> **WORK ITEM**
When you write the records again, keep every line exactly as it was.

[Start of Attachment]

-- pv_equiv track=rewrite | github.com/jbharg/family-os-bot-v2 | family-os-bot/routing_engine.py | _build_suggested_order
-- ===== SOURCE A (Python) =====
-- def _build_suggested_order(active: list) -> list:
--     """Generate a short ordered list of plain-text action priorities."""
--     order = []
--
--     if any(t.get("effective_state") == "overdue" for t in active):
--         order.append("Resolve overdue items first — they are blocking forward motion")
--     if any(t.get("domain") == "care" and t.get("priority") == "critical" for t in active):
--         order.append("Complete core care tasks early in the week")
--     if any(t.get("domain") == "admissions" and t.get("priority") == "critical" for t in active):
--         order.append("Handle urgent admissions deadlines next")
--     if any(t.get("domain") in ("logistics", "household") for t in active):
--         order.append("Confirm transportation and household tasks mid-week")
--     if any(t.get("effective_state") == "waiting" for t in active):
--         order.append("Follow up on stale waiting items before the week closes")
--     if not order:
--         order.append("Light week — stay ahead without overloading yourself")
--
--     return order
-- ===== SOURCE B (Python) =====
-- def _build_suggested_order(active: list) -> list:
--     """Generate a short ordered list of plain-text action priorities."""
--     overdue = care_crit = adm_crit = logi = waiting = False
--     for t in active:
--         state = t.get("effective_state")
--         domain = t.get("domain")
--         critical = t.get("priority") == "critical"
--         overdue = overdue or state == "overdue"
--         care_crit = care_crit or (domain == "care" and critical)
--         adm_crit = adm_crit or (domain == "admissions" and critical)
--         logi = logi or domain in ("logistics", "household")
--         waiting = waiting or state == "waiting"
--
--     order = []
--     if overdue:
--         order.append("Resolve overdue items first — they are blocking forward motion")
--     if care_crit:
--         order.append("Complete core care tasks early in the week")
--     if adm_crit:
--         order.append("Handle urgent admissions deadlines next")
--     if logi:
--         order.append("Confirm transportation and household tasks mid-week")
--     if waiting:
--         order.append("Follow up on stale waiting items before the week closes")
--     return order or ["Light week — stay ahead without overloading yourself"]
-- ===== Notes on version B (the rewrite author's own statement) =====
-- stated objective: alternative
-- what changed: Replaced five separate any(...) scans over the task list with a single pass that accumulates five boolean flags, then emits the fixed strings from those flags.
import Mathlib
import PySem

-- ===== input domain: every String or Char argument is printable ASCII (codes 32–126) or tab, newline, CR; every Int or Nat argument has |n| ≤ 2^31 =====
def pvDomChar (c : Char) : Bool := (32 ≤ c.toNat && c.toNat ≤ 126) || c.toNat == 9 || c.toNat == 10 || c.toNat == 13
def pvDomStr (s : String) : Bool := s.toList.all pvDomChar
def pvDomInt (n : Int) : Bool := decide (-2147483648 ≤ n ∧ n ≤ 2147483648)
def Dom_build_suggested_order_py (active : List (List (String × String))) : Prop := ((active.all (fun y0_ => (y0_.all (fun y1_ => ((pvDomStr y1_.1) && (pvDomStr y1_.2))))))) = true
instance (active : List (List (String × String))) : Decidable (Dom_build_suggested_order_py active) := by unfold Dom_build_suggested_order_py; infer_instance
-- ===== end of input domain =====

-- B replaces A's five separate any(...) scans with one pass accumulating five boolean
-- flags and then emits the same fixed strings; same cost, different decomposition.

-- t.get(k) on a dict literal (exact: first match, none when absent)
def pvGet (t : List (String × String)) (k : String) : Option String :=
  (PySem.Dict.mk t).get? k

-- ===== PORT A =====
def build_suggested_order_py (active : List (List (String × String))) : List String :=
  let order : List String := []
  let order := if active.any (fun t => pvGet t "effective_state" == some "overdue") then
      order ++ ["Resolve overdue items first — they are blocking forward motion"] else order
  let order := if active.any (fun t => pvGet t "domain" == some "care" && pvGet t "priority" == some "critical") then
      order ++ ["Complete core care tasks early in the week"] else order
  let order := if active.any (fun t => pvGet t "domain" == some "admissions" && pvGet t "priority" == some "critical") then
      order ++ ["Handle urgent admissions deadlines next"] else order
  let order := if active.any (fun t => pvGet t "domain" == some "logistics" || pvGet t "domain" == some "household") then
      order ++ ["Confirm transportation and household tasks mid-week"] else order
  let order := if active.any (fun t => pvGet t "effective_state" == some "waiting") then
      order ++ ["Follow up on stale waiting items before the week closes"] else order
  let order := if order.isEmpty then
      order ++ ["Light week — stay ahead without overloading yourself"] else order
  order

-- ===== PORT B =====
def pvStep (s : Bool × Bool × Bool × Bool × Bool) (t : List (String × String)) :
    Bool × Bool × Bool × Bool × Bool :=
  let state := pvGet t "effective_state"
  let domain := pvGet t "domain"
  let critical := pvGet t "priority" == some "critical"
  ⟨s.1 || state == some "overdue",
   s.2.1 || (domain == some "care" && critical),
   s.2.2.1 || (domain == some "admissions" && critical),
   s.2.2.2.1 || (domain == some "logistics" || domain == some "household"),
   s.2.2.2.2 || state == some "waiting"⟩

def build_suggested_order_py_alt (active : List (List (String × String))) : List String :=
  let flags := active.foldl pvStep (false, false, false, false, false)
  let order : List String := []
  let order := if flags.1 then order ++ ["Resolve overdue items first — they are blocking forward motion"] else order
  let order := if flags.2.1 then order ++ ["Complete core care tasks early in the week"] else order
  let order := if flags.2.2.1 then order ++ ["Handle urgent admissions deadlines next"] else order
  let order := if flags.2.2.2.1 then order ++ ["Confirm transportation and household tasks mid-week"] else order
  let order := if flags.2.2.2.2 then order ++ ["Follow up on stale waiting items before the week closes"] else order
  if order = [] then ["Light week — stay ahead without overloading yourself"] else order

-- ===== PRECONDITION & SPEC =====
def Spec_build_suggested_order_py (active : List (List (String × String))) (out : List String) : Prop := out = build_suggested_order_py_alt active
instance (active : List (List (String × String))) (out : List String) : Decidable (Spec_build_suggested_order_py active out) := by unfold Spec_build_suggested_order_py; infer_instance

-- ===== CLAIM (what is proved, stated in full; the proofs are below) =====
def Claim_equal_build_suggested_order_py : Prop := ∀ (active : List (List (String × String))), Dom_build_suggested_order_py active → Spec_build_suggested_order_py active (build_suggested_order_py active)

-- ===== LEMMAS AND PROOFS =====

-- the single fold computes exactly the five any-scans
theorem pvStep_foldl (active : List (List (String × String))) (o c a l w : Bool) :
    active.foldl pvStep (o, c, a, l, w) =
      (o || active.any (fun t => pvGet t "effective_state" == some "overdue"),
       c || active.any (fun t => pvGet t "domain" == some "care" && pvGet t "priority" == some "critical"),
       a || active.any (fun t => pvGet t "domain" == some "admissions" && pvGet t "priority" == some "critical"),
       l || active.any (fun t => pvGet t "domain" == some "logistics" || pvGet t "domain" == some "household"),
       w || active.any (fun t => pvGet t "effective_state" == some "waiting")) := by
  induction active generalizing o c a l w with
  | nil => simp
  | cons h tl ih => simp [pvStep, ih, Bool.or_assoc]

-- ===== VERDICT (by name: the statement is the Claim_ definition above) =====
theorem build_suggested_order_py_spec : Claim_equal_build_suggested_order_py := by
  intro active _
  unfold Spec_build_suggested_order_py build_suggested_order_py build_suggested_order_py_alt
  rw [pvStep_foldl]
  simp only [Bool.false_or]
  generalize (active.any fun t => pvGet t "effective_state" == some "overdue") = b1
  generalize (active.any fun t => pvGet t "domain" == some "care" && pvGet t "priority" == some "critical") = b2
  generalize (active.any fun t => pvGet t "domain" == some "admissions" && pvGet t "priority" == some "critical") = b3
  generalize (active.any fun t => pvGet t "domain" == some "logistics" || pvGet t "domain" == some "household") = b4
  generalize (active.any fun t => pvGet t "effective_state" == some "waiting") = b5
  cases b1 <;> cases b2 <;> cases b3 <;> cases b4 <;> cases b5 <;> rfl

[End of Attachment]

> **OUTPUT FOR THIS EXERCISE**
-- pv_equiv track=rewrite | github.com/jbharg/family-os-bot-v2 | family-os-bot/routing_engine.py | _build_suggested_order
-- ===== SOURCE A (Python) =====
-- def _build_suggested_order(active: list) -> list:
--     """Generate a short ordered list of plain-text action priorities."""
--     order = []
--
--     if any(t.get("effective_state") == "overdue" for t in active):
--         order.append("Resolve overdue items first — they are blocking forward motion")
--     if any(t.get("domain") == "care" and t.get("priority") == "critical" for t in active):
--         order.append("Complete core care tasks early in the week")
--     if any(t.get("domain") == "admissions" and t.get("priority") == "critical" for t in active):
--         order.append("Handle urgent admissions deadlines next")
--     if any(t.get("domain") in ("logistics", "household") for t in active):
--         order.append("Confirm transportation and household tasks mid-week")
--     if any(t.get("effective_state") == "waiting" for t in active):
--         order.append("Follow up on stale waiting items before the week closes")
--     if not order:
--         order.append("Light week — stay ahead without overloading yourself")
--
--     return order
-- ===== SOURCE B (Python) =====
-- def _build_suggested_order(active: list) -> list:
--     """Generate a short ordered list of plain-text action priorities."""
--     overdue = care_crit = adm_crit = logi = waiting = False
--     for t in active:
--         state = t.get("effective_state")
--         domain = t.get("domain")
--         critical = t.get("priority") == "critical"
--         overdue = overdue or state == "overdue"
--         care_crit = care_crit or (domain == "care" and critical)
--         adm_crit = adm_crit or (domain == "admissions" and critical)
--         logi = logi or domain in ("logistics", "household")
--         waiting = waiting or state == "waiting"
--
--     order = []
--     if overdue:
--         order.append("Resolve overdue items first — they are blocking forward motion")
--     if care_crit:
--         order.append("Complete core care tasks early in the week")
--     if adm_crit:
--         order.append("Handle urgent admissions deadlines next")
--     if logi:
--         order.append("Confirm transportation and household tasks mid-week")
--     if waiting:
--         order.append("Follow up on stale waiting items before the week closes")
--     return order or ["Light week — stay ahead without overloading yourself"]
-- ===== Notes on version B (the rewrite author's own statement) =====
-- stated objective: alternative
-- what changed: Replaced five separate any(...) scans over the task list with a single pass that accumulates five boolean flags, then emits the fixed strings from those flags.
import Mathlib
import PySem

-- ===== input domain: every String or Char argument is printable ASCII (codes 32–126) or tab, newline, CR; every Int or Nat argument has |n| ≤ 2^31 =====
def pvDomChar (c : Char) : Bool := (32 ≤ c.toNat && c.toNat ≤ 126) || c.toNat == 9 || c.toNat == 10 || c.toNat == 13
def pvDomStr (s : String) : Bool := s.toList.all pvDomChar
def pvDomInt (n : Int) : Bool := decide (-2147483648 ≤ n ∧ n ≤ 2147483648)
def Dom_build_suggested_order_py (active : List (List (String × String))) : Prop := ((active.all (fun y0_ => (y0_.all (fun y1_ => ((pvDomStr y1_.1) && (pvDomStr y1_.2))))))) = true
instance (active : List (List (String × String))) : Decidable (Dom_build_suggested_order_py active) := by unfold Dom_build_suggested_order_py; infer_instance
-- ===== end of input domain =====

-- B replaces A's five separate any(...) scans with one pass accumulating five boolean
-- flags and then emits the same fixed strings; same cost, different decomposition.

-- t.get(k) on a dict literal (exact: first match, none when absent)
def pvGet (t : List (String × String)) (k : String) : Option String :=
  (PySem.Dict.mk t).get? k

-- ===== PORT A =====
def build_suggested_order_py (active : List (List (String × String))) : List String :=
  let order : List String := []
  let order := if active.any (fun t => pvGet t "effective_state" == some "overdue") then
      order ++ ["Resolve overdue items first — they are blocking forward motion"] else order
  let order := if active.any (fun t => pvGet t "domain" == some "care" && pvGet t "priority" == some "critical") then
      order ++ ["Complete core care tasks early in the week"] else order
  let order := if active.any (fun t => pvGet t "domain" == some "admissions" && pvGet t "priority" == some "critical") then
      order ++ ["Handle urgent admissions deadlines next"] else order
  let order := if active.any (fun t => pvGet t "domain" == some "logistics" || pvGet t "domain" == some "household") then
      order ++ ["Confirm transportation and household tasks mid-week"] else order
  let order := if active.any (fun t => pvGet t "effective_state" == some "waiting") then
      order ++ ["Follow up on stale waiting items before the week closes"] else order
  let order := if order.isEmpty then
      order ++ ["Light week — stay ahead without overloading yourself"] else order
  order

-- ===== PORT B =====
def pvStep (s : Bool × Bool × Bool × Bool × Bool) (t : List (String × String)) :
    Bool × Bool × Bool × Bool × Bool :=
  let state := pvGet t "effective_state"
  let domain := pvGet t "domain"
  let critical := pvGet t "priority" == some "critical"
  ⟨s.1 || state == some "overdue",
   s.2.1 || (domain == some "care" && critical),
   s.2.2.1 || (domain == some "admissions" && critical),
   s.2.2.2.1 || (domain == some "logistics" || domain == some "household"),
   s.2.2.2.2 || state == some "waiting"⟩

def build_suggested_order_py_alt (active : List (List (String × String))) : List String :=
  let flags := active.foldl pvStep (false, false, false, false, false)
  let order : List String := []
  let order := if flags.1 then order ++ ["Resolve overdue items first — they are blocking forward motion"] else order
  let order := if flags.2.1 then order ++ ["Complete core care tasks early in the week"] else order
  let order := if flags.2.2.1 then order ++ ["Handle urgent admissions deadlines next"] else order
  let order := if flags.2.2.2.1 then order ++ ["Confirm transportation and household tasks mid-week"] else order
  let order := if flags.2.2.2.2 then order ++ ["Follow up on stale waiting items before the week closes"] else order
  if order = [] then ["Light week — stay ahead without overloading yourself"] else order

-- ===== PRECONDITION & SPEC =====
def Spec_build_suggested_order_py (active : List (List (String × String))) (out : List String) : Prop := out = build_suggested_order_py_alt active
instance (active : List (List (String × String))) (out : List String) : Decidable (Spec_build_suggested_order_py active out) := by unfold Spec_build_suggested_order_py; infer_instance

-- ===== CLAIM (what is proved, stated in full; the proofs are below) =====
def Claim_equal_build_suggested_order_py : Prop := ∀ (active : List (List (String × String))), Dom_build_suggested_order_py active → Spec_build_suggested_order_py active (build_suggested_order_py active)

-- ===== LEMMAS AND PROOFS =====

-- the single fold computes exactly the five any-scans
theorem pvStep_foldl (active : List (List (String × String))) (o c a l w : Bool) :
    active.foldl pvStep (o, c, a, l, w) =
      (o || active.any (fun t => pvGet t "effective_state" == some "overdue"),
       c || active.any (fun t => pvGet t "domain" == some "care" && pvGet t "priority" == some "critical"),
       a || active.any (fun t => pvGet t "domain" == some "admissions" && pvGet t "priority" == some "critical"),
       l || active.any (fun t => pvGet t "domain" == some "logistics" || pvGet t "domain" == some "household"),
       w || active.any (fun t => pvGet t "effective_state" == some "waiting")) := by
  induction active generalizing o c a l w with
  | nil => simp
  | cons h tl ih => simp [pvStep, ih, Bool.or_assoc]

-- ===== VERDICT (by name: the statement is the Claim_ definition above) =====
theorem build_suggested_order_py_spec : Claim_equal_build_suggested_order_py := by
  intro active _
  unfold Spec_build_suggested_order_py build_suggested_order_py build_suggested_order_py_alt
  rw [pvStep_foldl]
  simp only [Bool.false_or]
  generalize (active.any fun t => pvGet t "effective_state" == some "overdue") = b1
  generalize (active.any fun t => pvGet t "domain" == some "care" && pvGet t "priority" == some "critical") = b2
  generalize (active.any fun t => pvGet t "domain" == some "admissions" && pvGet t "priority" == some "critical") = b3
  generalize (active.any fun t => pvGet t "domain" == some "logistics" || pvGet t "domain" == some "household") = b4
  generalize (active.any fun t => pvGet t "effective_state" == some "waiting") = b5
  cases b1 <;> cases b2 <;> cases b3 <;> cases b4 <;> cases b5 <;> rfl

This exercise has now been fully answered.